··· EXCERPTED RECORDS ···

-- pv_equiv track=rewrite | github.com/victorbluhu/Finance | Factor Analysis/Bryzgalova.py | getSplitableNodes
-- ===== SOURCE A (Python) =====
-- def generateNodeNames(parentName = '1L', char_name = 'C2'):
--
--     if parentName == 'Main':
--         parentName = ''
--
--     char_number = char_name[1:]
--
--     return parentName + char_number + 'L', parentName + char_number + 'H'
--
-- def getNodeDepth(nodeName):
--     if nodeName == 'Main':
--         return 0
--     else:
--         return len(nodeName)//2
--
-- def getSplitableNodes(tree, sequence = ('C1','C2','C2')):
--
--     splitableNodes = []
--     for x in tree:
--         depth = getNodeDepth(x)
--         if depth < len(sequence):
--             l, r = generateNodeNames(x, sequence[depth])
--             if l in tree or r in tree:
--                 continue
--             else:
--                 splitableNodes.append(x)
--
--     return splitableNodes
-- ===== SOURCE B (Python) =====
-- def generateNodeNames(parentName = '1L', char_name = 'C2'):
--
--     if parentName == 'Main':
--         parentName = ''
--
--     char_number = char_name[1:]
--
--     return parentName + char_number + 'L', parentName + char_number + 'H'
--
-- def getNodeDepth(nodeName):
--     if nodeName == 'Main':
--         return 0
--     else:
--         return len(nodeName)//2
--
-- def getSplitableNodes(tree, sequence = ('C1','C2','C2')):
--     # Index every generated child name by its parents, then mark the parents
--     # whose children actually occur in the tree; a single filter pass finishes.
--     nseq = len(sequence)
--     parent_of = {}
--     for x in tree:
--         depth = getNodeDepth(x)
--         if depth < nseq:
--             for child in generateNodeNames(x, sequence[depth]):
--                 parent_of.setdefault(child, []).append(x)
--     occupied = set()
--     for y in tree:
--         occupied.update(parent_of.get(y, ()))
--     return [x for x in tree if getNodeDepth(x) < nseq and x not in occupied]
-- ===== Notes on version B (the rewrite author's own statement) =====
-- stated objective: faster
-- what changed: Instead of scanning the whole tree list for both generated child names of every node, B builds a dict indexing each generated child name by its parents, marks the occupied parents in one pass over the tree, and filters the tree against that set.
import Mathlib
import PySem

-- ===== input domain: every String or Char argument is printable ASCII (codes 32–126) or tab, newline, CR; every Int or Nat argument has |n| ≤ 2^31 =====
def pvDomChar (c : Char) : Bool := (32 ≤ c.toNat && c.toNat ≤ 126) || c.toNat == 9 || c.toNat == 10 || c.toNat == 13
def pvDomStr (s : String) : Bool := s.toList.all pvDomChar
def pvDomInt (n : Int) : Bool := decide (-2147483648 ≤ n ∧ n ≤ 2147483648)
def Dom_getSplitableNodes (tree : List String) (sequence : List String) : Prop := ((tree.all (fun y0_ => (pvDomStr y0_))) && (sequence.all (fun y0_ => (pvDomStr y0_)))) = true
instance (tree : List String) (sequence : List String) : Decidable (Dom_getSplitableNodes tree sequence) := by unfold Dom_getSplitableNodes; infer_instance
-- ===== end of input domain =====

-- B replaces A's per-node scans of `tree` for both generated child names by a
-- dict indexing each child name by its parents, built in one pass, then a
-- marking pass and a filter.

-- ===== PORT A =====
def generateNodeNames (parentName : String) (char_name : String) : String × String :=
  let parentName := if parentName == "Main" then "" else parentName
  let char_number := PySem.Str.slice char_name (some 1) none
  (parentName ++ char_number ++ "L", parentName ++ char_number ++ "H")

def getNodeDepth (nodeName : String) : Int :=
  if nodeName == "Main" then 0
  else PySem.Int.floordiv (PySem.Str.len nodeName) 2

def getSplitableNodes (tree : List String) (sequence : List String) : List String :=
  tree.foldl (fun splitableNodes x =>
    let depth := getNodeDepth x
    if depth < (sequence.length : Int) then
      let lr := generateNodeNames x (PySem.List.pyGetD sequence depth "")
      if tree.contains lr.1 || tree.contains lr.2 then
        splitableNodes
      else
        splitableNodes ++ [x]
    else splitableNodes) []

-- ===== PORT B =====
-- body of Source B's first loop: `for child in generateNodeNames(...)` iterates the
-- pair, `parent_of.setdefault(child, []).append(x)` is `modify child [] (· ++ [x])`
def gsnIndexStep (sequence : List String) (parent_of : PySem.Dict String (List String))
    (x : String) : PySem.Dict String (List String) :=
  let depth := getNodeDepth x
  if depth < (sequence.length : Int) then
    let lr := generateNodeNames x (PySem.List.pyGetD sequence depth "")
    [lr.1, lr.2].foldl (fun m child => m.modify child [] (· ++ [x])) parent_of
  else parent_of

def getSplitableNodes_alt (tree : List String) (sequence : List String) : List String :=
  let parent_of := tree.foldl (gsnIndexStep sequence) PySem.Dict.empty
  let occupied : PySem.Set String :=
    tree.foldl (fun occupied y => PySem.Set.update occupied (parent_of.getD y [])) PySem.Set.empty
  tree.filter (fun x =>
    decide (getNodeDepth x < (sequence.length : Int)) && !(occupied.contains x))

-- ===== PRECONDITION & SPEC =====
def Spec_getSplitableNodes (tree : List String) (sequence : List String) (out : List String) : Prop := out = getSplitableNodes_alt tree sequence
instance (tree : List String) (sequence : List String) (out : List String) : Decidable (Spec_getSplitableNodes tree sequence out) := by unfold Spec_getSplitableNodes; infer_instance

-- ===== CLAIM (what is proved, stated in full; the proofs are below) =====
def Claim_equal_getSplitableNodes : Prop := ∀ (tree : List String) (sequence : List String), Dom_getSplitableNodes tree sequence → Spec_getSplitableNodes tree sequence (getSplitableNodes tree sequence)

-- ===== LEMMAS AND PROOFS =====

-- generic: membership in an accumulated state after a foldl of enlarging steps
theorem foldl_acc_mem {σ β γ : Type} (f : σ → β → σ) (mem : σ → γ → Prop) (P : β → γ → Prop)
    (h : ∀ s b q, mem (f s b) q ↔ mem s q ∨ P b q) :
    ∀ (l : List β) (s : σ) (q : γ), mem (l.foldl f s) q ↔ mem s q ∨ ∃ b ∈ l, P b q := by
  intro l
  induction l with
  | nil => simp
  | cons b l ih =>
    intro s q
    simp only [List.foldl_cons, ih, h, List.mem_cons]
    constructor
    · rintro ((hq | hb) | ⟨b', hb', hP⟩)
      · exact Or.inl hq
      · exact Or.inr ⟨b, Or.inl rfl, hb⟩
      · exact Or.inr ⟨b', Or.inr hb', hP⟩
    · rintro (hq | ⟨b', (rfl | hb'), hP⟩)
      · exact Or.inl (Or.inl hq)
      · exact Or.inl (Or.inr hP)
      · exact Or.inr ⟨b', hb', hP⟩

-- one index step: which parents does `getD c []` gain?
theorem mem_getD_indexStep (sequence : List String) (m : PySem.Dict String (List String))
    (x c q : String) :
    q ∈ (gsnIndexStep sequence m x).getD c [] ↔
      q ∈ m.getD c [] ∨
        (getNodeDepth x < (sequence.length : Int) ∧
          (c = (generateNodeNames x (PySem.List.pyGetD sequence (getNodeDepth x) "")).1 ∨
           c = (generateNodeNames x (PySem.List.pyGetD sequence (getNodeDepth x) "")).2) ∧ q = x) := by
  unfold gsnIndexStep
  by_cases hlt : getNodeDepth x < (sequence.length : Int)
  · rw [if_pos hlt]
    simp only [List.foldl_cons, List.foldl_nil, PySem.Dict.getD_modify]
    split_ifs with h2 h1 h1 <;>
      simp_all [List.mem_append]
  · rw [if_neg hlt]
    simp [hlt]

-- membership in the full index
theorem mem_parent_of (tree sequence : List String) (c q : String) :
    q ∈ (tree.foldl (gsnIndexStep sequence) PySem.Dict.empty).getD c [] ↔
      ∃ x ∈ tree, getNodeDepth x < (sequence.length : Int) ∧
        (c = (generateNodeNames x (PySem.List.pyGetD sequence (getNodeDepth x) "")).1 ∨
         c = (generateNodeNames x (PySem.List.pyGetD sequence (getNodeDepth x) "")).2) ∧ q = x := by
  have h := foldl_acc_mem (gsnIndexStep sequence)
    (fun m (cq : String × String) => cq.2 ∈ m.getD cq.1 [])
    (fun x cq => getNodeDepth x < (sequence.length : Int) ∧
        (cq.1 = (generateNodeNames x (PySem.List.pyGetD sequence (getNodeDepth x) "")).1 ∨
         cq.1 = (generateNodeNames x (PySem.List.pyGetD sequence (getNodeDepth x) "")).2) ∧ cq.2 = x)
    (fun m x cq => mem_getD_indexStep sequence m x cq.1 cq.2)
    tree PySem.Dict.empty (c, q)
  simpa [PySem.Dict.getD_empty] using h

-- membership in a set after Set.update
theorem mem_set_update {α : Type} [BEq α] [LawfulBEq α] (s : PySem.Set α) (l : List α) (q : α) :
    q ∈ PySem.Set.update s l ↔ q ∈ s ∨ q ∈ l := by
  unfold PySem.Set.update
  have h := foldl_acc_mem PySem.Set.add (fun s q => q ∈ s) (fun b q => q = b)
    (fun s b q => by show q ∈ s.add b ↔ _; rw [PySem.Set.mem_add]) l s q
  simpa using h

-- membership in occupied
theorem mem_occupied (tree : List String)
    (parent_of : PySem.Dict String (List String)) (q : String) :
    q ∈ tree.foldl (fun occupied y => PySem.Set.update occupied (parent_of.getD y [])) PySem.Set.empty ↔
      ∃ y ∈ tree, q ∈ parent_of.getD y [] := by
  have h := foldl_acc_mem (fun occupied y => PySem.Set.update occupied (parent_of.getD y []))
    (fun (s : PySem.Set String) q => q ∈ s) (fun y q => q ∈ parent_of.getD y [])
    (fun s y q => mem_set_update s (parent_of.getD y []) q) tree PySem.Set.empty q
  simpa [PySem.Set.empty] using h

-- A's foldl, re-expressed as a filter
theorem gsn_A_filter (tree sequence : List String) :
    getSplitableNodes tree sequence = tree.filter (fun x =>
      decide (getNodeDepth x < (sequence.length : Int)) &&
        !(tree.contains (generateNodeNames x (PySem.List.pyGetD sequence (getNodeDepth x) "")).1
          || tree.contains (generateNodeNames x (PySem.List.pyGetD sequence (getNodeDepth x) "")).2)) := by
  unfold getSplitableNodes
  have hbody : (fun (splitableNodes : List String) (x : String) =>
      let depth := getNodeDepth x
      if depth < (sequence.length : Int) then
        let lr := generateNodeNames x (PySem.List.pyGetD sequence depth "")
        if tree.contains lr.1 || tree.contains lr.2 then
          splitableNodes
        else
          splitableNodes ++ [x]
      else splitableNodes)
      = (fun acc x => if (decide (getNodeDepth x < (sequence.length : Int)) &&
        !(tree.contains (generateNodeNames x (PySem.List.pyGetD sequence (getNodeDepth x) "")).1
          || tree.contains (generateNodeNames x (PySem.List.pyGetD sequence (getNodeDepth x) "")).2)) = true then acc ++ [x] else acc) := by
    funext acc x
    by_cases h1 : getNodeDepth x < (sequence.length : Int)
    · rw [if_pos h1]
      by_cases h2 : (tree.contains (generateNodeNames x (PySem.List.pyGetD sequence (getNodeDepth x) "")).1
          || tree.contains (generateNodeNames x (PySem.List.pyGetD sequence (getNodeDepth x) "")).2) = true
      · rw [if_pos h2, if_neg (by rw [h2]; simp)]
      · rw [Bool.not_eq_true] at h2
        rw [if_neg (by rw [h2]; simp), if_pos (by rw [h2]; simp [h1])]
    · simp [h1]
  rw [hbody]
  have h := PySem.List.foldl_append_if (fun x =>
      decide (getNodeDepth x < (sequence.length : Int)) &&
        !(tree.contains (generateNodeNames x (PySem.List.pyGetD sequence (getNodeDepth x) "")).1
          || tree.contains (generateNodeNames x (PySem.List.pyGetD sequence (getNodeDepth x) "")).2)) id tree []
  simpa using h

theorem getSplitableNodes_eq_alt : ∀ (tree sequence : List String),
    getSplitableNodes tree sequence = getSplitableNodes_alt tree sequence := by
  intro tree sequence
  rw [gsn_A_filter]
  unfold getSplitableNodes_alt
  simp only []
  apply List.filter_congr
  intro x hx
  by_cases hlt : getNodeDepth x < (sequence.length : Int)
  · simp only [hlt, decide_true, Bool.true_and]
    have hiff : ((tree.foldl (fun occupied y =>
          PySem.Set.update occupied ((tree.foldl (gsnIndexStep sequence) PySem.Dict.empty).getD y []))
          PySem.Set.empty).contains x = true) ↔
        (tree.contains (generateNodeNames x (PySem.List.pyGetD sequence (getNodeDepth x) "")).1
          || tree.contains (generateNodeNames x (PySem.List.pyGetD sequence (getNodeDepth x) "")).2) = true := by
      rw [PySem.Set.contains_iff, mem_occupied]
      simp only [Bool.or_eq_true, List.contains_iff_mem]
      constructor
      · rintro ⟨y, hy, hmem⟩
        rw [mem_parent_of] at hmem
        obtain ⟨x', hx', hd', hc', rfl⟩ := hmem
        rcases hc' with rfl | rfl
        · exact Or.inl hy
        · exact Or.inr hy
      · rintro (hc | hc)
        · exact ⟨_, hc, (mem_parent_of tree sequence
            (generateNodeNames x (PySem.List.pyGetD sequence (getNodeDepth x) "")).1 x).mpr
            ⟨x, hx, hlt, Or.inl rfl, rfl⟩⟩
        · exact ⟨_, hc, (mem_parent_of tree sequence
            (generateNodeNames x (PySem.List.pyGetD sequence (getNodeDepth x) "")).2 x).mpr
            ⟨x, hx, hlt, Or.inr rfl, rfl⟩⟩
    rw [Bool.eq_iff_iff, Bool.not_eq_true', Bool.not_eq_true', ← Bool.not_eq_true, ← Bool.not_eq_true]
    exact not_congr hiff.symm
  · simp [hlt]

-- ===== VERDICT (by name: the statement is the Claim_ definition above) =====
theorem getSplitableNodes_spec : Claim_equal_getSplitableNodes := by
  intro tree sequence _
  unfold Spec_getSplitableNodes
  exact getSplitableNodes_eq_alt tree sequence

···

**PROBLEM STATEMENT**
Return only the lines between the one holding "-- what changed: Instead" and the one holding "import PySem", inclusive, exactly as they appear above.

**THE COMPLETED TASK**
-- what changed: Instead of scanning the whole tree list for both generated child names of every node, B builds a dict indexing each generated child name by its parents, marks the occupied parents in one pass over the tree, and filters the tree against that set.
import Mathlib
import PySem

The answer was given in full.